(Stored data entries)
******************************

-- pv_equiv track=rewrite | github.com/paulc-arc/testpilot | plugins/wifi_llapi/plugin.py | _preprocess_script_lines
-- ===== SOURCE A (Python) =====
-- def _preprocess_script_lines(script: str) -> list[str]:
--     raw_lines: list[str] = []
--     pending: str | None = None
--     for raw in script.splitlines():
--         stripped = raw.strip()
--         if not stripped:
--             continue
--         if pending is not None:
--             pending = pending + "\n" + stripped
--             if pending.count("'") % 2 == 0:
--                 raw_lines.append(pending)
--                 pending = None
--         elif stripped.count("'") % 2 != 0:
--             pending = stripped
--         else:
--             raw_lines.append(stripped)
--     if pending is not None:
--         raw_lines.append(pending)
--     return raw_lines
-- ===== SOURCE B (Python) =====
-- def _preprocess_script_lines(script: str) -> list[str]:
--     out: list[str] = []
--     buf: list[str] = []
--     odd = False
--     for raw in script.splitlines():
--         stripped = raw.strip()
--         if not stripped:
--             continue
--         buf.append(stripped)
--         odd ^= stripped.count("'") % 2 == 1
--         if not odd:
--             out.append("\n".join(buf))
--             buf = []
--     if buf:
--         out.append("\n".join(buf))
--     return out
-- ===== Notes on version B (the rewrite author's own statement) =====
-- stated objective: alternative
-- what changed: B keeps a list buffer of stripped lines plus an incrementally XOR-maintained quote-parity bit and flushes by newline-joining the buffer, instead of A's growing pending string whose single-quote count is recomputed over the whole accumulated string at every line.
import Mathlib
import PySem

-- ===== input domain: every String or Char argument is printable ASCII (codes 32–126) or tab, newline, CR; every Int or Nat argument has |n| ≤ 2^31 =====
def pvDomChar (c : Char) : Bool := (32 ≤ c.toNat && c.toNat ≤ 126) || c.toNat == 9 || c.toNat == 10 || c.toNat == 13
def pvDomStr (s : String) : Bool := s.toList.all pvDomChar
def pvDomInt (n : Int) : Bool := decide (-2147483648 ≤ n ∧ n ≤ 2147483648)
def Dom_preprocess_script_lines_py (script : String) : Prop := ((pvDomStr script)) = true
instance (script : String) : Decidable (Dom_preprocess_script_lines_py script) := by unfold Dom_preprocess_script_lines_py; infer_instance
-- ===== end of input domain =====

-- B replaces A's growing `pending` string that is re-counted in full each line by a line buffer
-- plus an incrementally maintained quote-parity bit (objective: alternative decomposition, no re-scan).

-- ===== PORT A =====
-- strings are handled as List Char internally (PySem.Chars), exact for Python str on the domain
def pvAloop : List String → List String → Option (List Char) → List String
  | [], raw_lines, pending =>
      match pending with
      | some p => raw_lines ++ [String.ofList p]
      | none => raw_lines
  | raw :: rest, raw_lines, pending =>
      let stripped := PySem.Chars.strip raw.toList
      if stripped.isEmpty then pvAloop rest raw_lines pending
      else
        match pending with
        | some p =>
            let p' := p ++ '\n' :: stripped
            if PySem.Chars.count p' ['\''] % 2 == 0 then pvAloop rest (raw_lines ++ [String.ofList p']) none
            else pvAloop rest raw_lines (some p')
        | none =>
            if PySem.Chars.count stripped ['\''] % 2 ≠ 0 then pvAloop rest raw_lines (some stripped)
            else pvAloop rest (raw_lines ++ [String.ofList stripped]) none

def preprocess_script_lines_py (script : String) : List String :=
  pvAloop (PySem.Str.splitlines script) [] none

-- ===== PORT B =====
def pvBloop : List String → List String → List (List Char) → Bool → List String
  | [], out, buf, _ =>
      if buf.isEmpty then out else out ++ [String.ofList (PySem.Chars.join ['\n'] buf)]
  | raw :: rest, out, buf, odd =>
      let stripped := PySem.Chars.strip raw.toList
      if stripped.isEmpty then pvBloop rest out buf odd
      else
        let buf' := buf ++ [stripped]
        let odd' := xor odd (PySem.Chars.count stripped ['\''] % 2 == 1)
        if odd' then pvBloop rest out buf' odd'
        else pvBloop rest (out ++ [String.ofList (PySem.Chars.join ['\n'] buf')]) [] odd'

def preprocess_script_lines_py_alt (script : String) : List String :=
  pvBloop (PySem.Str.splitlines script) [] [] false

-- ===== PRECONDITION & SPEC =====
def Spec_preprocess_script_lines_py (script : String) (out : List String) : Prop := out = preprocess_script_lines_py_alt script
instance (script : String) (out : List String) : Decidable (Spec_preprocess_script_lines_py script out) := by unfold Spec_preprocess_script_lines_py; infer_instance

-- ===== CLAIM (what is proved, stated in full; the proofs are below) =====
def Claim_equal_preprocess_script_lines_py : Prop := ∀ (script : String), Dom_preprocess_script_lines_py script → Spec_preprocess_script_lines_py script (preprocess_script_lines_py script)

-- ===== LEMMAS AND PROOFS =====

-- Chars.count with a single-character needle is List.count
lemma count_go_single (c : Char) : ∀ (fuel : ℕ) (l : List Char) (acc : ℕ), l.length ≤ fuel →
    PySem.Chars.count.go [c] fuel l acc = acc + l.count c := by
  intro fuel
  induction fuel with
  | zero =>
    intro l acc h
    cases l with
    | nil => simp [PySem.Chars.count.go]
    | cons x t => simp at h
  | succ n ih =>
    intro l acc h
    cases l with
    | nil => simp [PySem.Chars.count.go]
    | cons x t =>
      rw [PySem.Chars.count.go]
      simp only [List.isPrefixOf, List.isPrefixOf_nil_left, Bool.and_true, List.length_cons,
        List.length_singleton]
      by_cases hc : c = x
      · subst hc
        simp only [beq_self_eq_true, if_true, List.drop_succ_cons, List.length_nil,
          List.drop_zero]
        rw [ih t (acc + 1) (by simpa using h)]
        simp [List.count_cons]
        omega
      · have hb : (c == x) = false := by simp [hc]
        simp only [hb]
        rw [ih t acc (by simpa using h)]
        simp [Ne.symm hc]

lemma count_single (cs : List Char) (c : Char) : PySem.Chars.count cs [c] = cs.count c := by
  simp [PySem.Chars.count, count_go_single c cs.length cs 0 le_rfl]

-- join over a nonempty buffer grows by sep ++ y at the right end
lemma join_append_singleton (sep y : List Char) :
    ∀ (x : List Char) (xs : List (List Char)),
      PySem.Chars.join sep (x :: xs ++ [y]) = PySem.Chars.join sep (x :: xs) ++ sep ++ y := by
  intro x xs
  induction xs generalizing x with
  | nil => simp [PySem.Chars.join, List.intercalate]
  | cons z zs ih =>
    have h1 := ih z
    simp only [PySem.Chars.join, List.intercalate] at *
    simp [List.intersperse, List.flatten] at *
    simp [h1]

lemma parity_xor (a b : ℕ) : ((a + b) % 2 == 1) = xor (a % 2 == 1) (b % 2 == 1) := by
  rcases Nat.mod_two_eq_zero_or_one a with h | h <;>
    rcases Nat.mod_two_eq_zero_or_one b with h' | h' <;>
      simp [Nat.add_mod, h, h']

-- the two loops agree under the invariant: pending = join of buf, odd = its quote parity
lemma loop_eq : ∀ (lines acc : List String) (buf : List (List Char)),
    pvAloop lines acc (if buf.isEmpty then none else some (PySem.Chars.join ['\n'] buf))
      = pvBloop lines acc buf (PySem.Chars.count (PySem.Chars.join ['\n'] buf) ['\''] % 2 == 1) := by
  intro lines
  induction lines with
  | nil =>
    intro acc buf
    cases buf with
    | nil => simp [pvAloop, pvBloop]
    | cons x xs => simp [pvAloop, pvBloop]
  | cons raw rest ih =>
    intro acc buf
    cases buf with
    | nil =>
      have hodd0 : (PySem.Chars.count (PySem.Chars.join ['\n'] ([] : List (List Char))) ['\''] % 2 == 1) = false := by decide
      simp only [List.isEmpty_nil, if_true]
      rw [pvAloop, pvBloop]
      by_cases hs : (PySem.Chars.strip raw.toList).isEmpty
      · simp only [hs, if_true]
        simpa using ih acc []
      · set s := PySem.Chars.strip raw.toList with hsdef
        have hj1 : PySem.Chars.join ['\n'] [s] = s := PySem.Chars.join_singleton _ _
        rw [hodd0]
        by_cases hc : PySem.Chars.count s ['\''] % 2 ≠ 0
        · have hc' : (PySem.Chars.count s ['\''] % 2 == 1) = true := by
            rcases Nat.mod_two_eq_zero_or_one (PySem.Chars.count s ['\'']) with h | h
            · exact absurd h hc
            · simp [h]
          have hrec := ih acc [s]
          simp only [List.isEmpty_cons, Bool.false_eq_true, if_false, hj1, hc'] at hrec
          simp [hs, hc, hc', hrec]
        · have h0 : PySem.Chars.count s ['\''] % 2 = 0 := by omega
          have hc' : (PySem.Chars.count s ['\''] % 2 == 1) = false := by simp [h0]
          have hrec := ih (acc ++ [String.ofList s]) []
          simp only [List.isEmpty_nil, if_true, hodd0] at hrec
          simp [hs, hc, hc', hrec]
    | cons x xs =>
      simp only [List.isEmpty_cons, Bool.false_eq_true, if_false]
      rw [pvAloop, pvBloop]
      by_cases hs : (PySem.Chars.strip raw.toList).isEmpty
      · have hrec := ih acc (x :: xs)
        simp only [List.isEmpty_cons, Bool.false_eq_true, if_false] at hrec
        simp [hs, hrec]
      · set s := PySem.Chars.strip raw.toList with hsdef
        have hjoin : PySem.Chars.join ['\n'] ((x :: xs) ++ [s])
            = PySem.Chars.join ['\n'] (x :: xs) ++ '\n' :: s := by
          rw [join_append_singleton]; simp
        have hcount : PySem.Chars.count (PySem.Chars.join ['\n'] (x :: xs) ++ '\n' :: s) ['\'']
            = PySem.Chars.count (PySem.Chars.join ['\n'] (x :: xs)) ['\''] + PySem.Chars.count s ['\''] := by
          simp [count_single, List.count_append]
        have hpar : (PySem.Chars.count (PySem.Chars.join ['\n'] (x :: xs) ++ '\n' :: s) ['\''] % 2 == 1)
            = xor (PySem.Chars.count (PySem.Chars.join ['\n'] (x :: xs)) ['\''] % 2 == 1)
                  (PySem.Chars.count s ['\''] % 2 == 1) := by
          rw [hcount, parity_xor]
        by_cases he : PySem.Chars.count (PySem.Chars.join ['\n'] (x :: xs) ++ '\n' :: s) ['\''] % 2 = 0
        · have hodd' : xor (PySem.Chars.count (PySem.Chars.join ['\n'] (x :: xs)) ['\''] % 2 == 1)
              (PySem.Chars.count s ['\''] % 2 == 1) = false := by
            rw [← hpar]; simp [he]
          have hrec := ih (acc ++ [String.ofList (PySem.Chars.join ['\n'] ((x :: xs) ++ [s]))]) []
          have hodd0 : (PySem.Chars.count (PySem.Chars.join ['\n'] ([] : List (List Char))) ['\''] % 2 == 1) = false := by decide
          simp only [List.isEmpty_nil, if_true, hodd0] at hrec
          rw [hjoin] at hrec
          simp only [hs, Bool.false_eq_true, if_false, hodd', hjoin]
          simpa [he] using hrec
        · have hodd' : xor (PySem.Chars.count (PySem.Chars.join ['\n'] (x :: xs)) ['\''] % 2 == 1)
              (PySem.Chars.count s ['\''] % 2 == 1) = true := by
            rw [← hpar]
            rcases Nat.mod_two_eq_zero_or_one (PySem.Chars.count (PySem.Chars.join ['\n'] (x :: xs) ++ '\n' :: s) ['\'']) with h | h
            · exact absurd h he
            · simp [h]
          have he' : (PySem.Chars.count (PySem.Chars.join ['\n'] (x :: xs) ++ '\n' :: s) ['\''] % 2 == 0) = false := by
            simp [he]
          have hrec := ih acc ((x :: xs) ++ [s])
          rw [if_neg (by simp)] at hrec
          rw [hjoin, hpar, hodd'] at hrec
          simp only [hs, Bool.false_eq_true, if_false, hodd', if_true, hjoin]
          rw [if_neg (by simp [he'])]
          exact hrec

-- ===== VERDICT (by name: the statement is the Claim_ definition above) =====
theorem preprocess_script_lines_py_spec : Claim_equal_preprocess_script_lines_py := by
  intro script _
  unfold Spec_preprocess_script_lines_py preprocess_script_lines_py preprocess_script_lines_py_alt
  have := loop_eq (PySem.Str.splitlines script) [] []
  simpa using this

******************************

Of the entries above, repeat exactly the lines from the line with "-- stated objective: alternative" through the line with "def pvAloop : List", both of them included.

-- stated objective: alternative
-- what changed: B keeps a list buffer of stripped lines plus an incrementally XOR-maintained quote-parity bit and flushes by newline-joining the buffer, instead of A's growing pending string whose single-quote count is recomputed over the whole accumulated string at every line.
import Mathlib
import PySem

-- ===== input domain: every String or Char argument is printable ASCII (codes 32–126) or tab, newline, CR; every Int or Nat argument has |n| ≤ 2^31 =====
def pvDomChar (c : Char) : Bool := (32 ≤ c.toNat && c.toNat ≤ 126) || c.toNat == 9 || c.toNat == 10 || c.toNat == 13
def pvDomStr (s : String) : Bool := s.toList.all pvDomChar
def pvDomInt (n : Int) : Bool := decide (-2147483648 ≤ n ∧ n ≤ 2147483648)
def Dom_preprocess_script_lines_py (script : String) : Prop := ((pvDomStr script)) = true
instance (script : String) : Decidable (Dom_preprocess_script_lines_py script) := by unfold Dom_preprocess_script_lines_py; infer_instance
-- ===== end of input domain =====

-- B replaces A's growing `pending` string that is re-counted in full each line by a line buffer
-- plus an incrementally maintained quote-parity bit (objective: alternative decomposition, no re-scan).

-- ===== PORT A =====
-- strings are handled as List Char internally (PySem.Chars), exact for Python str on the domain
def pvAloop : List String → List String → Option (List Char) → List String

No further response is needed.